* _Exercise instructions_: Please output exactly the part of the records below that opens with the line containing "let counts := (pref.reverse.foldl" and closes with the line containing "-- A indexes", both lines included, and nothing else.

***** Material to process *****

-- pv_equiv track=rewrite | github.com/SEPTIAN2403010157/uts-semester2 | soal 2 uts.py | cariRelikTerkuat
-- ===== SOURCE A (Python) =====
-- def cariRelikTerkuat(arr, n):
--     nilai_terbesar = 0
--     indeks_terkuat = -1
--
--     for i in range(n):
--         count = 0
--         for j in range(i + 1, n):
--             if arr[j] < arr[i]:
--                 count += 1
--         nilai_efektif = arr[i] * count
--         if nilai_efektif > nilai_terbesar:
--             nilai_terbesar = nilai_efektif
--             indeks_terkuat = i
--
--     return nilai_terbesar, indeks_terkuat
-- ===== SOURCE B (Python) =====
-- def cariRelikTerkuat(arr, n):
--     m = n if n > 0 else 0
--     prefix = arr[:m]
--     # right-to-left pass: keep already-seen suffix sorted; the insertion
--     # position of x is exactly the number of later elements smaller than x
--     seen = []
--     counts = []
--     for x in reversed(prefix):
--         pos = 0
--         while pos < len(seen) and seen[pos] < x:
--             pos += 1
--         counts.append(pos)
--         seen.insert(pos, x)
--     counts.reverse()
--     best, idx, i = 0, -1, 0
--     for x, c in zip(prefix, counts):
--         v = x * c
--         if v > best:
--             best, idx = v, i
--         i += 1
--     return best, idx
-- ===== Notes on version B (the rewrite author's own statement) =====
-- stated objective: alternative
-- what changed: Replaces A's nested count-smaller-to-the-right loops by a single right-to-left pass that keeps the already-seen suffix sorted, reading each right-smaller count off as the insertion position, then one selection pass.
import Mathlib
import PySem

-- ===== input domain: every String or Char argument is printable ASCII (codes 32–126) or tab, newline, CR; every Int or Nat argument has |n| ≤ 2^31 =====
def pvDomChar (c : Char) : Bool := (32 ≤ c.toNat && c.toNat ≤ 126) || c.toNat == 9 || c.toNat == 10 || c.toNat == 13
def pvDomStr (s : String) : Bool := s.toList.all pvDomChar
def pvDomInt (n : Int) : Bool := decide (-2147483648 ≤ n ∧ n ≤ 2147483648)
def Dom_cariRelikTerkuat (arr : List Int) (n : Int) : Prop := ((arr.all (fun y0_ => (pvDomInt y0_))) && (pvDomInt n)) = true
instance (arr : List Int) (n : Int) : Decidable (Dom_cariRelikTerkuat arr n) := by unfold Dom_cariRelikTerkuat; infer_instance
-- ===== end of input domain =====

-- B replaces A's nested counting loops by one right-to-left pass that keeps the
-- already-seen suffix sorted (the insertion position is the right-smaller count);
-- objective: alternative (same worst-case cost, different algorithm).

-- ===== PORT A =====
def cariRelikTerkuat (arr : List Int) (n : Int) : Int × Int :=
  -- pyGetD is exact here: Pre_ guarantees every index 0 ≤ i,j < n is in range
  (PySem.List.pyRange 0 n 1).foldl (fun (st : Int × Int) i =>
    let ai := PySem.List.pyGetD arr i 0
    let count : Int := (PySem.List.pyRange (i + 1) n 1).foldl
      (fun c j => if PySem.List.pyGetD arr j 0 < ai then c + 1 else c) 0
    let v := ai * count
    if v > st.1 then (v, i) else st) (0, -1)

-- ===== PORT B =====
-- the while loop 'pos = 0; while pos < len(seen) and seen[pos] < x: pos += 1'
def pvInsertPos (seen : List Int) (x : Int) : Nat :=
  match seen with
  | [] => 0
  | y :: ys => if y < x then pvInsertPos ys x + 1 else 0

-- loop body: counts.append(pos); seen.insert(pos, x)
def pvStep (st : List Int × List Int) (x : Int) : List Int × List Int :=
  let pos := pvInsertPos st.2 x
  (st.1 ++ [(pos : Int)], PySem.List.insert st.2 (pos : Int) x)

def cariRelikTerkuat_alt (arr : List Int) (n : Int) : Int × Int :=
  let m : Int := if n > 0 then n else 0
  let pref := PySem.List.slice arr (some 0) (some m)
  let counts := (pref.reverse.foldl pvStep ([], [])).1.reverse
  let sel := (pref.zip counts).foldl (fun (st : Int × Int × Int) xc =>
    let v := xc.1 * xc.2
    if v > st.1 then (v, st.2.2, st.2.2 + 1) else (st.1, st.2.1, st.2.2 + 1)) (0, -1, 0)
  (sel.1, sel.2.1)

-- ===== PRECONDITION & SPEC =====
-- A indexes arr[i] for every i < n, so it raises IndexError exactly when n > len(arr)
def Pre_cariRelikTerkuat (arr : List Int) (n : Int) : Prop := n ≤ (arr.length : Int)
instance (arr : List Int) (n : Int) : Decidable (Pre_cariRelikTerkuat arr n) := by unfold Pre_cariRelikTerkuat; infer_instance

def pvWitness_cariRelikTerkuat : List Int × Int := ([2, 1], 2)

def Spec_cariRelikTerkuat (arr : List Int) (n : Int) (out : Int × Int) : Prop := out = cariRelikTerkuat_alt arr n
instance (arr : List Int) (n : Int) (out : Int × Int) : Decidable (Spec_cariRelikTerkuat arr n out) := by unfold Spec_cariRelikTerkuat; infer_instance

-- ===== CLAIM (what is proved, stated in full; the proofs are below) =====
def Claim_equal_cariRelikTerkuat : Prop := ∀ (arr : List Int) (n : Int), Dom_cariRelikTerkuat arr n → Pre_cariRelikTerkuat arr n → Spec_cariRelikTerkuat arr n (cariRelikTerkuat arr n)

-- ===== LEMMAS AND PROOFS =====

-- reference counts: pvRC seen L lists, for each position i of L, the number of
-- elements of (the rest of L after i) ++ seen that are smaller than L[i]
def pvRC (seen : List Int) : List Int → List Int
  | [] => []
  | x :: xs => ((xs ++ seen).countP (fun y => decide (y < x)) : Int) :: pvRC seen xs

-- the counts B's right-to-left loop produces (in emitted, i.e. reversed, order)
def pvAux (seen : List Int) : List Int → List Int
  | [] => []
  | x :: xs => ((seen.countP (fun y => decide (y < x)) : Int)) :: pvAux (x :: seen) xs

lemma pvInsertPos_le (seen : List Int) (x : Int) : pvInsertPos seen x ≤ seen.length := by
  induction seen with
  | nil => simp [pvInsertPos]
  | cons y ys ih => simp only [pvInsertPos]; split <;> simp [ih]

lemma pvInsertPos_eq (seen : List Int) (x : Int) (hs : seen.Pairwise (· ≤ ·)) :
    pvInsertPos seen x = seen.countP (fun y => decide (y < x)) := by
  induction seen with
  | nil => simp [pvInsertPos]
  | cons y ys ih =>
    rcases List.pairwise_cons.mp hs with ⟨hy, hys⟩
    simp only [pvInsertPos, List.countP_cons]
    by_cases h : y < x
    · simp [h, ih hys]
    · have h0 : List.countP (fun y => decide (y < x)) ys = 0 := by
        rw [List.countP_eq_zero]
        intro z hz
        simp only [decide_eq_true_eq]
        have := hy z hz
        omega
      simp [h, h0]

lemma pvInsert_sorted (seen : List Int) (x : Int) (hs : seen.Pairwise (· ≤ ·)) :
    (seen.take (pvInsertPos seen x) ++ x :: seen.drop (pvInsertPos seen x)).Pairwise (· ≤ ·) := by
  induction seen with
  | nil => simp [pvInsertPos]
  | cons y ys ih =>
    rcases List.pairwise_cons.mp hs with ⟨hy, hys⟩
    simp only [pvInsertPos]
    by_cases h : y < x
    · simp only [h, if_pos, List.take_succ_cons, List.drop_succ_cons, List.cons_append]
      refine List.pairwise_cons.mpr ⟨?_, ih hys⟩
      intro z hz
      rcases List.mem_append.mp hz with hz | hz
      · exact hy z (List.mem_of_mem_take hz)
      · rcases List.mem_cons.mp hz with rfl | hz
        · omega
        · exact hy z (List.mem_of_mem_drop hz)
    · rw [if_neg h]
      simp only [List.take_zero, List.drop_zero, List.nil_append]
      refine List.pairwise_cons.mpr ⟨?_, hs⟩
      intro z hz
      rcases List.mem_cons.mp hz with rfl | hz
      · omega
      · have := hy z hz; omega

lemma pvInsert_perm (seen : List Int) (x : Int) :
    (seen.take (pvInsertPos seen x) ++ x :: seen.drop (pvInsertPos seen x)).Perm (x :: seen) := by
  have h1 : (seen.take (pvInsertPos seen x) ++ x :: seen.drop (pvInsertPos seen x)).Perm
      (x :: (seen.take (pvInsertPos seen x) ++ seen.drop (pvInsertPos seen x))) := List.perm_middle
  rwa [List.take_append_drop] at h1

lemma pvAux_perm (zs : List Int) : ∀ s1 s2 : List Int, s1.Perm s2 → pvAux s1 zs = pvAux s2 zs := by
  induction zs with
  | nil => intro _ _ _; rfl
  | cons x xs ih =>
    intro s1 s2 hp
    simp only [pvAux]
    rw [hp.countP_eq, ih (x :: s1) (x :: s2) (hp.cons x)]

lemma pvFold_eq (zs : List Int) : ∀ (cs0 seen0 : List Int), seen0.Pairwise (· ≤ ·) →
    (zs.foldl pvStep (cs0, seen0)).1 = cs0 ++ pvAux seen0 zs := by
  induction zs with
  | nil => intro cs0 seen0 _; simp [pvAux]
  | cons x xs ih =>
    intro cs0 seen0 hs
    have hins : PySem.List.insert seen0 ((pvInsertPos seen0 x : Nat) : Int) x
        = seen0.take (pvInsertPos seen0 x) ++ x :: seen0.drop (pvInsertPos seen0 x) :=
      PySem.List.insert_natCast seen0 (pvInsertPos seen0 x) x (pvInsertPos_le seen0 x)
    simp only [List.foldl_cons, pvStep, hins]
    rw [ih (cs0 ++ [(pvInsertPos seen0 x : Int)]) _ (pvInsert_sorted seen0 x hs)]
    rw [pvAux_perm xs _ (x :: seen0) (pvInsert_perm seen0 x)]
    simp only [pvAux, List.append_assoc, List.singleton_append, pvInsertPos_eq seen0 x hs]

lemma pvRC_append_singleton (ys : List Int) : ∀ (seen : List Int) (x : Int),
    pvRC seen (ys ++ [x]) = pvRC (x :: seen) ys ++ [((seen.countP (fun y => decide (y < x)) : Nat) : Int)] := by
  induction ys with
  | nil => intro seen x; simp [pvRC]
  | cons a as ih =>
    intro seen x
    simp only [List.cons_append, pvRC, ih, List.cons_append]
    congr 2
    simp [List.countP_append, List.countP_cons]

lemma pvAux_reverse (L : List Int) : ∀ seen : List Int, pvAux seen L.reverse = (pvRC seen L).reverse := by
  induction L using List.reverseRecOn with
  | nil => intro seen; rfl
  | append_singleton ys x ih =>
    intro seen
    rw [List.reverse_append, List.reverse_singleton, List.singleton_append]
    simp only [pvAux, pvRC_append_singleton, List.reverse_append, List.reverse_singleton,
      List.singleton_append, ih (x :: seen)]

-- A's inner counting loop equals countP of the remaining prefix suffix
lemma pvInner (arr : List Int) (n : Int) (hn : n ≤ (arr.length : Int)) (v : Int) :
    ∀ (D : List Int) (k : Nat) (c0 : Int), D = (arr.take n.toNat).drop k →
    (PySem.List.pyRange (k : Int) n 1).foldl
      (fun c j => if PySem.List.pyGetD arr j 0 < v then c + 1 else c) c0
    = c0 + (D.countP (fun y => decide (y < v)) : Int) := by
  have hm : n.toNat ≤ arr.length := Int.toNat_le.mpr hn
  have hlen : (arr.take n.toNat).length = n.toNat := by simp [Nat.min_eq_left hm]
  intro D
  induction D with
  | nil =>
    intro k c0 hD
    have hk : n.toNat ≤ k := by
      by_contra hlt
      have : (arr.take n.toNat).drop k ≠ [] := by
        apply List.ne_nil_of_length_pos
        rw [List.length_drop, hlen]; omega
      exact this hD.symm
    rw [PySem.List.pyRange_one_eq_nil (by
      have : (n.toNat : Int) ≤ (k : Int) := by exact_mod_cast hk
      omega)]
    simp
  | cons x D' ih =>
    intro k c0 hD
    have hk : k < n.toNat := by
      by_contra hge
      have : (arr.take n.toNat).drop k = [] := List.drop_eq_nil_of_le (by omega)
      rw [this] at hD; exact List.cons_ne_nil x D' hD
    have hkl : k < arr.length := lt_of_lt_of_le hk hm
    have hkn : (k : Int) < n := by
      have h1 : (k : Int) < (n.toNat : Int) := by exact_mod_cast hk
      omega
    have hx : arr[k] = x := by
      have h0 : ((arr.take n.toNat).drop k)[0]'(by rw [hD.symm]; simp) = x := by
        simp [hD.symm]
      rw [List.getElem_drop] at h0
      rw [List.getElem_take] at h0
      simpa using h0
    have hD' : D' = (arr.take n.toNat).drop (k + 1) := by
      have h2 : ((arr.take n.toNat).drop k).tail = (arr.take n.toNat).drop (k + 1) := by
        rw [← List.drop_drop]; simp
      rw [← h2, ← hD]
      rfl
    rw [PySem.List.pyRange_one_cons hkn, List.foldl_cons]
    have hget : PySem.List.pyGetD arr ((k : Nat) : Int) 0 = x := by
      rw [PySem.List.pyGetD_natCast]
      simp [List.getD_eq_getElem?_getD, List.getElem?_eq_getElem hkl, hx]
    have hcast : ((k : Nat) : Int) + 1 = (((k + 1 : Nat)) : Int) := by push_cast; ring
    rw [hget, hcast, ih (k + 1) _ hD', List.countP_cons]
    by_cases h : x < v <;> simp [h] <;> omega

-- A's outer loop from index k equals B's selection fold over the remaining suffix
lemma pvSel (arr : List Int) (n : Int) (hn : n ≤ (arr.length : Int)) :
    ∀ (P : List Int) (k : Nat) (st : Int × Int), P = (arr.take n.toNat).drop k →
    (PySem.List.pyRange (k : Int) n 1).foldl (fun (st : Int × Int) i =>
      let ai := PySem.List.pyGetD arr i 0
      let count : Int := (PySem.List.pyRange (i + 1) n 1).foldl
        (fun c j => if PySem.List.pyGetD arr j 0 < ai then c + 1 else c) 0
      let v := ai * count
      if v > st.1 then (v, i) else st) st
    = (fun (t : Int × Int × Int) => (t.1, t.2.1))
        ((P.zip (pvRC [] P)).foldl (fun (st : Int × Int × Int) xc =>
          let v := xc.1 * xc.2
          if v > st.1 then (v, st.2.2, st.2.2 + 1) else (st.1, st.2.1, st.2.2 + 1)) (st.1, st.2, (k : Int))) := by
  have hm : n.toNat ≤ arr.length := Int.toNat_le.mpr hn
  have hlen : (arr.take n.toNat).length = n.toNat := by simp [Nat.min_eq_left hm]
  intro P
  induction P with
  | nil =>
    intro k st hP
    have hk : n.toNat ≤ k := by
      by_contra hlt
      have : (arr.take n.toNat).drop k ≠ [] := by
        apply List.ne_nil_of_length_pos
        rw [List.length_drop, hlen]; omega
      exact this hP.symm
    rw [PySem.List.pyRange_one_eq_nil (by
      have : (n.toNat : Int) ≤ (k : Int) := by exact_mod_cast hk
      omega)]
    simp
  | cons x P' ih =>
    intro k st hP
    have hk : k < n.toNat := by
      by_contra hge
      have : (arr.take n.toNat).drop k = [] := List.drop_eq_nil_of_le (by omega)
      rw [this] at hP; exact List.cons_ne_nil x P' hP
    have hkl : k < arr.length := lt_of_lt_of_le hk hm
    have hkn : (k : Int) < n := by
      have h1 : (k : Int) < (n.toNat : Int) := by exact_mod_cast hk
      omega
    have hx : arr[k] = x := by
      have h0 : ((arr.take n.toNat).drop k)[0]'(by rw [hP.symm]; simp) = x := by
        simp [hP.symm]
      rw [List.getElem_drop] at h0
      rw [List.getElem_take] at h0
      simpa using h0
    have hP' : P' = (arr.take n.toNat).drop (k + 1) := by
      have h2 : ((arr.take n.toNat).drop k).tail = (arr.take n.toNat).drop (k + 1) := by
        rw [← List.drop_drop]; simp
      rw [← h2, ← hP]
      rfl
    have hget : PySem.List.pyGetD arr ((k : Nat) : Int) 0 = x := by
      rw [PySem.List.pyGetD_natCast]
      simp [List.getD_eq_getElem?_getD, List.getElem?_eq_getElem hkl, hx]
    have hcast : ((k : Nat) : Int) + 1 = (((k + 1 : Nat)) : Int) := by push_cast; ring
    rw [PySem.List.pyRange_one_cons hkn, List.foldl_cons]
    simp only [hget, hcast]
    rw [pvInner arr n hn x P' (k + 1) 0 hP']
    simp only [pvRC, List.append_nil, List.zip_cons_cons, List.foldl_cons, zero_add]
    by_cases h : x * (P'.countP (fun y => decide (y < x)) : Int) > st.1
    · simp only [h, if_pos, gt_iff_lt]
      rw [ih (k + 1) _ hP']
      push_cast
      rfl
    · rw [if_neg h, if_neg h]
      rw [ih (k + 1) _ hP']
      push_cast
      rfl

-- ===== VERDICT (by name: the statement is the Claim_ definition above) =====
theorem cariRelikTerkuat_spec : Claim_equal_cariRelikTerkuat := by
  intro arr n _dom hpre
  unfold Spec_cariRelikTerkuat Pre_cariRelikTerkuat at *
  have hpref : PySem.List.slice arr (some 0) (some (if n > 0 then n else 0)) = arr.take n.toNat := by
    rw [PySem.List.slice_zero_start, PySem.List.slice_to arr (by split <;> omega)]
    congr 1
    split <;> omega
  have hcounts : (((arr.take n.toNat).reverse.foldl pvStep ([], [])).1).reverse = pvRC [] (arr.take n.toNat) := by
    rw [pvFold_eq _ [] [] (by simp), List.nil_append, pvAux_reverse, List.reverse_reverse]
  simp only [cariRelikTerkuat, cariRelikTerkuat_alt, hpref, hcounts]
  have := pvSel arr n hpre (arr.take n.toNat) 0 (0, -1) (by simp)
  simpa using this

*****

* _Exercise output_:
  let counts := (pref.reverse.foldl pvStep ([], [])).1.reverse
  let sel := (pref.zip counts).foldl (fun (st : Int × Int × Int) xc =>
    let v := xc.1 * xc.2
    if v > st.1 then (v, st.2.2, st.2.2 + 1) else (st.1, st.2.1, st.2.2 + 1)) (0, -1, 0)
  (sel.1, sel.2.1)

-- ===== PRECONDITION & SPEC =====
-- A indexes arr[i] for every i < n, so it raises IndexError exactly when n > len(arr)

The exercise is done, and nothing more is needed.